[Your objective] In the records that follow, find the line with "rcases List.mem_filterMap.mp hpir"; from there, retype every line exactly through the line with "range(time, n - time)", which also belongs to the answer.

****************

-- pv_equiv track=rewrite | github.com/jdewald/AoC2024 | 08/main.py | parse_antennas
-- ===== SOURCE A (Python) =====
-- from typing import Dict, List, Tuple
--
-- def parse_antennas(data: List[List[str]]) -> Dict[str, List[Tuple[int,int]]]:
--     antennas = {}
--
--     for i in range(len(data)):
--         for j in range(len(data[i])):
--             if data[i][j] == '.':
--                 continue
--             if data[i][j] not in antennas:
--                 antennas[data[i][j]] = []
--             antennas[data[i][j]].append((i, j))
--
--     return antennas
-- ===== SOURCE B (Python) =====
-- def parse_antennas(data):
--     # Two staged passes instead of a dict accumulated in one scan:
--     # (1) collect the distinct non-'.' symbols in first-occurrence order,
--     # (2) for each symbol, re-scan the grid and gather its coordinates.
--     symbols = []
--     for row in data:
--         for c in row:
--             if c != '.' and c not in symbols:
--                 symbols.append(c)
--     return {s: [(i, j)
--                 for i, row in enumerate(data)
--                 for j, c in enumerate(row)
--                 if c == s]
--             for s in symbols}
-- ===== Notes on version B (the rewrite author's own statement) =====
-- stated objective: alternative
-- what changed: A accumulates a dict in one grid scan with a membership-test-then-append per cell; B has no accumulating dict: it first collects the distinct non-'.' symbols in first-occurrence order, then for each symbol re-scans the whole grid with a comprehension to gather that symbol's coordinates (staged per-symbol nested scans).
import Mathlib
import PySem

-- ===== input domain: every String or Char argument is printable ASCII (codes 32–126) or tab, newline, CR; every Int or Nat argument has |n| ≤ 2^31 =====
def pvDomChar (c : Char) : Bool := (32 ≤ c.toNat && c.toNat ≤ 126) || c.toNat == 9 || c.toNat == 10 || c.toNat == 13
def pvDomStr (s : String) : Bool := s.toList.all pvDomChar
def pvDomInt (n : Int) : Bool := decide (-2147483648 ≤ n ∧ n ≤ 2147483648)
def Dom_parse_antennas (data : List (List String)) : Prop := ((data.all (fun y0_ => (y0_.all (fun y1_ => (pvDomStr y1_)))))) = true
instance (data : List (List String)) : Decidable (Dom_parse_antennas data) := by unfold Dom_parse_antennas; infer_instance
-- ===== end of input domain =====

-- B replaces A's single-pass dict accumulation by two staged passes: collect the distinct
-- symbols first, then re-scan the grid once per symbol for its coordinates (alternative).
-- ===== PORT A =====
def parse_antennas (data : List (List String)) : List (String × List (Int × Int)) :=
  (PySem.List.pyRange 0 (data.length : Int) 1).foldl (fun antennas i =>
    let row := PySem.List.pyGetD data i []
    (PySem.List.pyRange 0 (row.length : Int) 1).foldl (fun antennas j =>
      let c := PySem.List.pyGetD row j ""
      if c == "." then antennas
      else
        let antennas := if antennas.contains c = false then antennas.insert c [] else antennas
        antennas.modify c [] (fun l => l ++ [(i, j)])) antennas)
    (PySem.Dict.empty : PySem.Dict String (List (Int × Int)))
  |>.items

-- ===== PORT B =====
def parse_antennas_alt (data : List (List String)) : List (String × List (Int × Int)) :=
  ((data.foldl (fun syms row =>
    row.foldl (fun syms c =>
      if c != "." && !(syms.contains c) then syms ++ [c] else syms) syms)
    ([] : List String)).foldl (fun d s =>
      d.insert s ((PySem.List.enumerate data).flatMap (fun ir =>
        (PySem.List.enumerate ir.2).filterMap (fun jc =>
          if jc.2 == s then some (ir.1, jc.1) else none))))
    (PySem.Dict.empty : PySem.Dict String (List (Int × Int)))).items

-- ===== PRECONDITION & SPEC =====
def Spec_parse_antennas (data : List (List String)) (out : List (String × List (Int × Int))) : Prop := out = parse_antennas_alt data
instance (data : List (List String)) (out : List (String × List (Int × Int))) : Decidable (Spec_parse_antennas data out) := by unfold Spec_parse_antennas; infer_instance

-- ===== CLAIM (what is proved, stated in full; the proofs are below) =====
def Claim_equal_parse_antennas : Prop := ∀ (data : List (List String)), Dom_parse_antennas data → Spec_parse_antennas data (parse_antennas data)

-- ===== LEMMAS AND PROOFS =====

-- the dict-building step of A: d[c].append(q) with default []
def pvStep (d : PySem.Dict String (List (Int × Int))) (p : String × (Int × Int)) :
    PySem.Dict String (List (Int × Int)) :=
  d.modify p.1 [] (fun l => l ++ [p.2])

-- the grid flattened to (symbol, coord) pairs of the non-'.' cells, row-major
def pvFlat (data : List (List String)) : List (String × (Int × Int)) :=
  (PySem.List.enumerate data).flatMap (fun ir =>
    (PySem.List.enumerate ir.2).filterMap (fun jc =>
      if jc.2 != "." then some (jc.2, (ir.1, jc.1)) else none))

-- A's "insert [] if missing, then append" equals a single modify-with-default
lemma pvStepA_eq (d : PySem.Dict String (List (Int × Int))) (c : String) (q : Int × Int) :
    (if d.contains c = false then d.insert c [] else d).modify c [] (fun l => l ++ [q]) =
    pvStep d (c, q) := by
  by_cases h : d.contains c
  · simp [pvStep, h]
  · have h' : d.contains c = false := by simpa using h
    simp [pvStep, h', PySem.Dict.modify, PySem.Dict.getD_insert_self,
      PySem.Dict.getD_of_not_contains d [] h', PySem.Dict.insert_insert_self]

-- A's nested index loops are the fold of pvStep over the flat (symbol, coord) list
lemma parse_antennas_eq_flat_fold (data : List (List String)) :
    parse_antennas data = ((pvFlat data).foldl pvStep PySem.Dict.empty).items := by
  unfold parse_antennas pvFlat
  rw [List.foldl_flatMap]
  rw [PySem.List.enumerate_eq_map_pyRange data ([] : List String), List.foldl_map]
  simp only [PySem.List.len]
  apply congrArg
  apply List.foldl_ext
  intro a i _
  rw [List.foldl_filterMap]
  rw [PySem.List.enumerate_eq_map_pyRange (PySem.List.pyGetD data i []) "", List.foldl_map]
  simp only [PySem.List.len]
  apply List.foldl_ext
  intro a j _
  by_cases h : PySem.List.pyGetD (PySem.List.pyGetD data i []) j "" == "."
  · have hc : PySem.List.pyGetD (PySem.List.pyGetD data i []) j "" = "." := by simpa using h
    simp [hc]
  · simp only [h, bne, Bool.not_false, if_neg, Bool.false_eq_true, not_false_eq_true, if_true]
    exact pvStepA_eq a _ _

-- A's items: distinct symbols in first-occurrence order, each with its coordinates
lemma parse_antennas_eq_map (data : List (List String)) :
    parse_antennas data =
      (PySem.Set.ofList ((pvFlat data).map (fun p => p.1))).map
        (fun c => (c, ((pvFlat data).filter (fun p => p.1 == c)).map (fun p => p.2))) := by
  rw [parse_antennas_eq_flat_fold]
  have hnd : ((pvFlat data).foldl pvStep PySem.Dict.empty).keys.Nodup := by
    have := PySem.Dict.nodup_keys_foldl_modify_key (pvFlat data) (fun p => p.1) []
      (fun _ p l' => l' ++ [p.2]) PySem.Dict.empty (by simp [PySem.Dict.keys_empty])
    simpa [pvStep] using this
  have hkeys : ((pvFlat data).foldl pvStep PySem.Dict.empty).keys =
      PySem.Set.ofList ((pvFlat data).map (fun p => p.1)) := by
    have h1 := PySem.Dict.keys_foldl_modify_key (pvFlat data) (fun p => p.1) []
      (fun _ p l' => l' ++ [p.2]) PySem.Dict.empty
    simpa [pvStep, PySem.Dict.keys_empty, PySem.Set.update_nil_left] using h1
  rw [PySem.Dict.items_eq_map_keys _ hnd [], hkeys]
  apply List.map_congr_left
  intro c _
  have hfold : List.foldl pvStep =
      List.foldl (fun (d : PySem.Dict String (List (Int × Int))) p =>
        d.modify p.1 [] (fun l => l ++ [p.2])) := rfl
  rw [hfold, PySem.Dict.getD_foldl_modify_append (pvFlat data) PySem.Dict.empty c]
  simp

-- B's first stage over one row is a Set.update with the row's non-'.' symbols
lemma pvRow_symbols (row : List String) (s : List String) :
    row.foldl (fun syms c =>
      if c != "." && !(syms.contains c) then syms ++ [c] else syms) s =
    PySem.Set.update s (row.filter (fun c => c != ".")) := by
  induction row generalizing s with
  | nil => simp [PySem.Set.update]
  | cons c row ih =>
    by_cases hc : c == "."
    · have : (c != ".") = false := by simp_all [bne]
      simp only [List.foldl_cons, List.filter_cons, this, Bool.false_and, if_false,
        Bool.false_eq_true]
      exact ih s
    · have hb : (c != ".") = true := by simpa [bne] using hc
      simp only [List.foldl_cons, List.filter_cons, hb, Bool.true_and, if_true]
      rw [ih]
      have hupd : PySem.Set.update s (c :: List.filter (fun c => c != ".") row) =
          PySem.Set.update (PySem.Set.add s c) (List.filter (fun c => c != ".") row) := rfl
      rw [hupd]
      congr 1
      by_cases h : s.contains c <;> simp [PySem.Set.add]

-- per row: the symbols of the flat list's row segment are the row's non-'.' cells
lemma pvRowFst (row : List String) (i : Int) (m : Int) :
    ((PySem.List.enumerate row m).filterMap (fun jc =>
        if jc.2 != "." then some (jc.2, (i, jc.1)) else none)).map (fun p => p.1) =
    row.filter (fun c => c != ".") := by
  induction row generalizing m with
  | nil => simp [PySem.List.enumerate_nil]
  | cons c row ih =>
    rw [PySem.List.enumerate_cons, List.filterMap_cons, List.filter_cons]
    by_cases h : (c != ".") = true
    · simp only [h, if_true, List.map_cons]
      rw [ih]
    · have h' : (c != ".") = false := by simpa using h
      simp only [h', if_false, Bool.false_eq_true]
      exact ih (m + 1)

-- the symbols of the flat list are the grid's non-'.' cells in row-major order
lemma pvFlatFst (data : List (List String)) (n : Int) :
    ((PySem.List.enumerate data n).flatMap (fun ir =>
        (PySem.List.enumerate ir.2).filterMap (fun jc =>
          if jc.2 != "." then some (jc.2, (ir.1, jc.1)) else none))).map (fun p => p.1) =
    data.flatMap (fun row => row.filter (fun c => c != ".")) := by
  induction data generalizing n with
  | nil => simp [PySem.List.enumerate_nil]
  | cons row rest ih =>
    rw [PySem.List.enumerate_cons, List.flatMap_cons, List.flatMap_cons, List.map_append]
    rw [pvRowFst row n 0, ih (n + 1)]

-- B's first stage equals the distinct symbols of the flat list, in order
lemma pvSymbols_eq (data : List (List String)) (s : List String) :
    data.foldl (fun syms row =>
      row.foldl (fun syms c =>
        if c != "." && !(syms.contains c) then syms ++ [c] else syms) syms) s =
    PySem.Set.update s ((pvFlat data).map (fun p => p.1)) := by
  have h : ∀ (t : List String), data.foldl (fun syms row =>
      row.foldl (fun syms c =>
        if c != "." && !(syms.contains c) then syms ++ [c] else syms) syms) t =
      PySem.Set.update t (data.flatMap (fun row => row.filter (fun c => c != "."))) := by
    induction data with
    | nil => intro t; simp [PySem.Set.update]
    | cons row rest ih =>
      intro t
      rw [List.foldl_cons, pvRow_symbols, ih, List.flatMap_cons]
      simp [PySem.Set.update, List.foldl_append]
  rw [h s]
  unfold pvFlat
  rw [pvFlatFst data 0]

-- per symbol s ≠ ".": B's comprehension = the flat list restricted to s
lemma pvCoords_eq (data : List (List String)) (s : String) (hs : s ≠ ".") :
    (PySem.List.enumerate data).flatMap (fun ir =>
      (PySem.List.enumerate ir.2).filterMap (fun jc =>
        if jc.2 == s then some (ir.1, jc.1) else none)) =
    ((pvFlat data).filter (fun p => p.1 == s)).map (fun p => p.2) := by
  unfold pvFlat
  rw [List.filter_flatMap, List.map_flatMap]
  congr 1
  funext ir
  rw [List.filter_filterMap, List.map_filterMap]
  congr 1
  funext jc
  by_cases h : jc.2 == s
  · have h2 : (jc.2 != ".") = true := by
      have : jc.2 = s := by simpa using h
      simpa [bne, this] using hs
    simp [h, h2, Option.filter]
  · by_cases h2 : jc.2 == "."
    · have : (jc.2 != ".") = false := by simpa [bne] using h2
      simp [h, this]
    · have h2' : (jc.2 != ".") = true := by simpa [bne] using h2
      simp [h, h2', Option.filter]

-- ===== VERDICT (by name: the statement is the Claim_ definition above) =====
theorem parse_antennas_spec : Claim_equal_parse_antennas := by
  intro data _
  unfold Spec_parse_antennas parse_antennas_alt
  rw [pvSymbols_eq data [], PySem.Set.update_nil_left, parse_antennas_eq_map]
  rw [PySem.Dict.items_foldl_insert_fresh
    (PySem.Set.ofList ((pvFlat data).map (fun p => p.1))) (fun s => s)
    (fun s => (PySem.List.enumerate data).flatMap (fun ir =>
      (PySem.List.enumerate ir.2).filterMap (fun jc =>
        if jc.2 == s then some (ir.1, jc.1) else none)))
    PySem.Dict.empty
    (fun a _ => by simp [PySem.Dict.contains_empty])
    (by simp [PySem.Set.nodup_ofList ((pvFlat data).map (fun p => p.1))])]
  have hemp : (PySem.Dict.empty : PySem.Dict String (List (Int × Int))).items = [] := rfl
  rw [hemp, List.nil_append]
  apply List.map_congr_left
  intro c hc
  have hcmem : c ∈ (pvFlat data).map (fun p => p.1) := (PySem.Set.mem_ofList _ _).mp hc
  have hcne : c ≠ "." := by
    rcases List.mem_map.mp hcmem with ⟨p, hp, hpc⟩
    unfold pvFlat at hp
    rcases List.mem_flatMap.mp hp with ⟨ir, _, hpir⟩
    rcases List.mem_filterMap.mp hpir with ⟨jc, _, hjc⟩
    by_cases h : jc.2 == "."
    · simp [bne, h] at hjc
    · have : (jc.2 != ".") = true := by simpa [bne] using h
      simp only [this, if_true, Option.some.injEq] at hjc
      subst hjc; simp only at hpc; subst hpc
      simpa using h
  rw [pvCoords_eq data c hcne]
-- pv_equiv track=rewrite | github.com/amro-coder/A2SV | 2100-find-good-days-to-rob-the-bank/2100-find-good-days-to-rob-the-bank.py | goodDaysToRobBank
-- ===== SOURCE A (Python) =====
-- from typing import List
--
-- def goodDaysToRobBank(security: List[int], time: int) -> List[int]:
--     left,right=[0]*len(security),[0]*len(security)
--     for i in range(1,len(security)):
--         if security[i]<=security[i-1]:
--             left[i]=left[i-1]+1
--     for i in range(len(security)-2,-1,-1):
--         if security[i]<=security[i+1]:
--             right[i]=right[i+1]+1
--     return [i for i in range(len(security)) if left[i]>=time and right[i]>=time]
-- ===== SOURCE B (Python) =====
-- from typing import List
--
-- def goodDaysToRobBank(security: List[int], time: int) -> List[int]:
--     n = len(security)
--     if time <= 0:
--         return list(range(n))
--     return [
--         i
--         for i in range(time, n - time)
--         if all(security[j] <= security[j - 1] for j in range(i - time + 1, i + 1))
--         and all(security[j] <= security[j + 1] for j in range(i, i + time))
--     ]
-- ===== Notes on version B (the rewrite author's own statement) =====
-- stated objective: simpler
-- what changed: B drops A's two precomputed run-length prefix/suffix tables and instead checks each candidate day directly by scanning its two length-time windows (with a trivial all-days answer for time <= 0), restricting candidates to range(time, n-time).
import Mathlib
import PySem
-- pv_equiv track=rewrite | github.com/B0T5ter/Laby-semestr-3 | zestaw 1/zad4.py | miniIndMax
-- ===== SOURCE A (Python) =====
-- def miniIndMax(arr):
--     ret = arr[0]
--     ind = 0
--     for x in range(1, len(arr)):
--         if arr[x] <= ret:
--             ret = arr[x]
--             ind = x
--     return ret, ind
-- ===== SOURCE B (Python) =====
-- def miniIndMax(arr):
--     # Two separate passes: first the minimum value (strict <),
--     # then the last index at which it occurs (== keeps the last one,
--     # matching A's <= tie rule).
--     m = arr[0]
--     for v in arr:
--         if v < m:
--             m = v
--     ind = 0
--     for i, v in enumerate(arr):
--         if v == m:
--             ind = i
--     return m, ind
-- ===== Notes on version B (the rewrite author's own statement) =====
-- stated objective: alternative
-- what changed: Replaces A's single coupled scan that updates (min,index) together with two independent passes: one computing the minimum value with strict <, one recording the last index equal to it.
import Mathlib
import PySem

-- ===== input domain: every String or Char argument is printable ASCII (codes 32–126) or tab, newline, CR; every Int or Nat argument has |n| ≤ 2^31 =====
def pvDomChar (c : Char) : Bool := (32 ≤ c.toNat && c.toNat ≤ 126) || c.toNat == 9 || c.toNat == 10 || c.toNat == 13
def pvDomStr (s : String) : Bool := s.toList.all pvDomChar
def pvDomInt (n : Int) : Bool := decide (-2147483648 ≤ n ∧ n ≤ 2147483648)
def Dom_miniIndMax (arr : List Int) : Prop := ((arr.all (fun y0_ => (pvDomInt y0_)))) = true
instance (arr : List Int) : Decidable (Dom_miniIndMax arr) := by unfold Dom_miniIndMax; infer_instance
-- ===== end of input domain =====

-- B replaces A's single coupled (min,index) scan by two independent passes
-- (min value with <, then last index equal to it); same cost, plainer decomposition.

-- ===== PORT A =====
-- ret = arr[0]; for x in range(1, len(arr)): if arr[x] <= ret: ret, ind = arr[x], x
-- arr[x] is always in range inside the loop, so pyGetD with default 0 is exact;
-- arr[0] is in range under Pre_ (arr ≠ []).
def miniIndMax (arr : List Int) : Int × Int :=
  (PySem.List.pyRange 1 (PySem.List.len arr) 1).foldl
    (fun s x =>
      if PySem.List.pyGetD arr x 0 ≤ s.1 then (PySem.List.pyGetD arr x 0, x) else s)
    (PySem.List.pyGetD arr 0 0, 0)

-- ===== PORT B =====
-- m = arr[0]; for v in arr: if v < m: m = v;
-- ind = 0; for i, v in enumerate(arr): if v == m: ind = i
def miniIndMax_alt (arr : List Int) : Int × Int :=
  let m := arr.foldl (fun m v => if v < m then v else m) (PySem.List.pyGetD arr 0 0)
  let ind := (PySem.List.enumerate arr 0).foldl
    (fun ind p => if p.2 = m then p.1 else ind) 0
  (m, ind)

-- ===== PRECONDITION & SPEC =====
-- Pre_ excludes only the empty list, on which A raises IndexError (arr[0]).
def Pre_miniIndMax (arr : List Int) : Prop := arr ≠ []
instance (arr : List Int) : Decidable (Pre_miniIndMax arr) := by unfold Pre_miniIndMax; infer_instance
def pvWitness_miniIndMax : List Int := ([3, 1, 2, 1])

def Spec_miniIndMax (arr : List Int) (out : Int × Int) : Prop := out = miniIndMax_alt arr
instance (arr : List Int) (out : Int × Int) : Decidable (Spec_miniIndMax arr out) := by unfold Spec_miniIndMax; infer_instance

-- ===== CLAIM (what is proved, stated in full; the proofs are below) =====
def Claim_equal_miniIndMax : Prop := ∀ (arr : List Int), Dom_miniIndMax arr → Pre_miniIndMax arr → Spec_miniIndMax arr (miniIndMax arr)

-- ===== LEMMAS AND PROOFS =====

-- A's coupled step, written on enumerated pairs.
def pvStepA (s : Int × Int) (p : Int × Int) : Int × Int :=
  if p.2 ≤ s.1 then (p.2, p.1) else s

-- B's strict-min fold.
def pvMinF (l : List Int) (m : Int) : Int :=
  l.foldl (fun m v => if v < m then v else m) m

theorem pvMinF_append (l : List Int) (x m : Int) :
    pvMinF (l ++ [x]) m = if x < pvMinF l m then x else pvMinF l m := by
  simp [pvMinF, List.foldl_append]

-- Core invariant: A's coupled fold over `enumerate l s` computes B's strict min
-- together with B's last-index-equal-to-the-final-min fold.
theorem pvKey (l : List Int) (s m i0 : Int) :
    (PySem.List.enumerate l s).foldl pvStepA (m, i0)
      = (pvMinF l m,
         (PySem.List.enumerate l s).foldl
           (fun j p => if p.2 = pvMinF l m then p.1 else j) i0) := by
  induction l using List.reverseRecOn with
  | nil => simp [pvMinF, PySem.List.enumerate_nil]
  | append_singleton l x ih =>
    have he : PySem.List.enumerate (l ++ [x]) s
        = PySem.List.enumerate l s ++ [(s + l.length, x)] := by
      simp [PySem.List.enumerate_append, PySem.List.enumerate_cons, PySem.List.enumerate_nil]
    rw [he]
    simp only [List.foldl_append, List.foldl_cons, List.foldl_nil, ih, pvMinF_append]
    by_cases hx : x < pvMinF l m
    · simp [pvStepA, le_of_lt hx, hx]
    · by_cases hex : x = pvMinF l m
      · simp [pvStepA, hex]
      · have hlt : pvMinF l m < x := lt_of_le_of_ne (not_lt.mp hx) (fun h => hex h.symm)
        simp [pvStepA, hx, hex, not_le.mpr hlt]

-- A's pyRange-indexed fold equals the enumerate fold (the skipped 0-th step is a no-op).
theorem pvA_enum (a : Int) (rest : List Int) :
    miniIndMax (a :: rest)
      = (PySem.List.enumerate (a :: rest) 0).foldl pvStepA (a, 0) := by
  have hlen : PySem.List.len (a :: rest) = ((a :: rest).length : Int) := by
    simp [PySem.List.len_eq]
  have hpos : (0 : Int) < PySem.List.len (a :: rest) := by
    rw [hlen]; exact_mod_cast Nat.succ_pos rest.length
  rw [PySem.List.enumerate_eq_map_pyRange (d := 0), List.foldl_map]
  rw [PySem.List.pyRange_one_cons hpos, List.foldl_cons]
  simp [miniIndMax, pvStepA, PySem.List.pyGetD_zero_cons]

-- ===== VERDICT (by name: the statement is the Claim_ definition above) =====
theorem miniIndMax_spec : Claim_equal_miniIndMax := by
  intro arr _ hpre
  unfold Spec_miniIndMax
  match arr, hpre with
  | a :: rest, _ =>
    rw [pvA_enum, pvKey]
    simp only [miniIndMax_alt, pvMinF, PySem.List.pyGetD_zero_cons, List.foldl_cons]
    simp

****************

[The answer]
    rcases List.mem_filterMap.mp hpir with ⟨jc, _, hjc⟩
    by_cases h : jc.2 == "."
    · simp [bne, h] at hjc
    · have : (jc.2 != ".") = true := by simpa [bne] using h
      simp only [this, if_true, Option.some.injEq] at hjc
      subst hjc; simp only at hpc; subst hpc
      simpa using h
  rw [pvCoords_eq data c hcne]
-- pv_equiv track=rewrite | github.com/amro-coder/A2SV | 2100-find-good-days-to-rob-the-bank/2100-find-good-days-to-rob-the-bank.py | goodDaysToRobBank
-- ===== SOURCE A (Python) =====
-- from typing import List
--
-- def goodDaysToRobBank(security: List[int], time: int) -> List[int]:
--     left,right=[0]*len(security),[0]*len(security)
--     for i in range(1,len(security)):
--         if security[i]<=security[i-1]:
--             left[i]=left[i-1]+1
--     for i in range(len(security)-2,-1,-1):
--         if security[i]<=security[i+1]:
--             right[i]=right[i+1]+1
--     return [i for i in range(len(security)) if left[i]>=time and right[i]>=time]
-- ===== SOURCE B (Python) =====
-- from typing import List
--
-- def goodDaysToRobBank(security: List[int], time: int) -> List[int]:
--     n = len(security)
--     if time <= 0:
--         return list(range(n))
--     return [
--         i
--         for i in range(time, n - time)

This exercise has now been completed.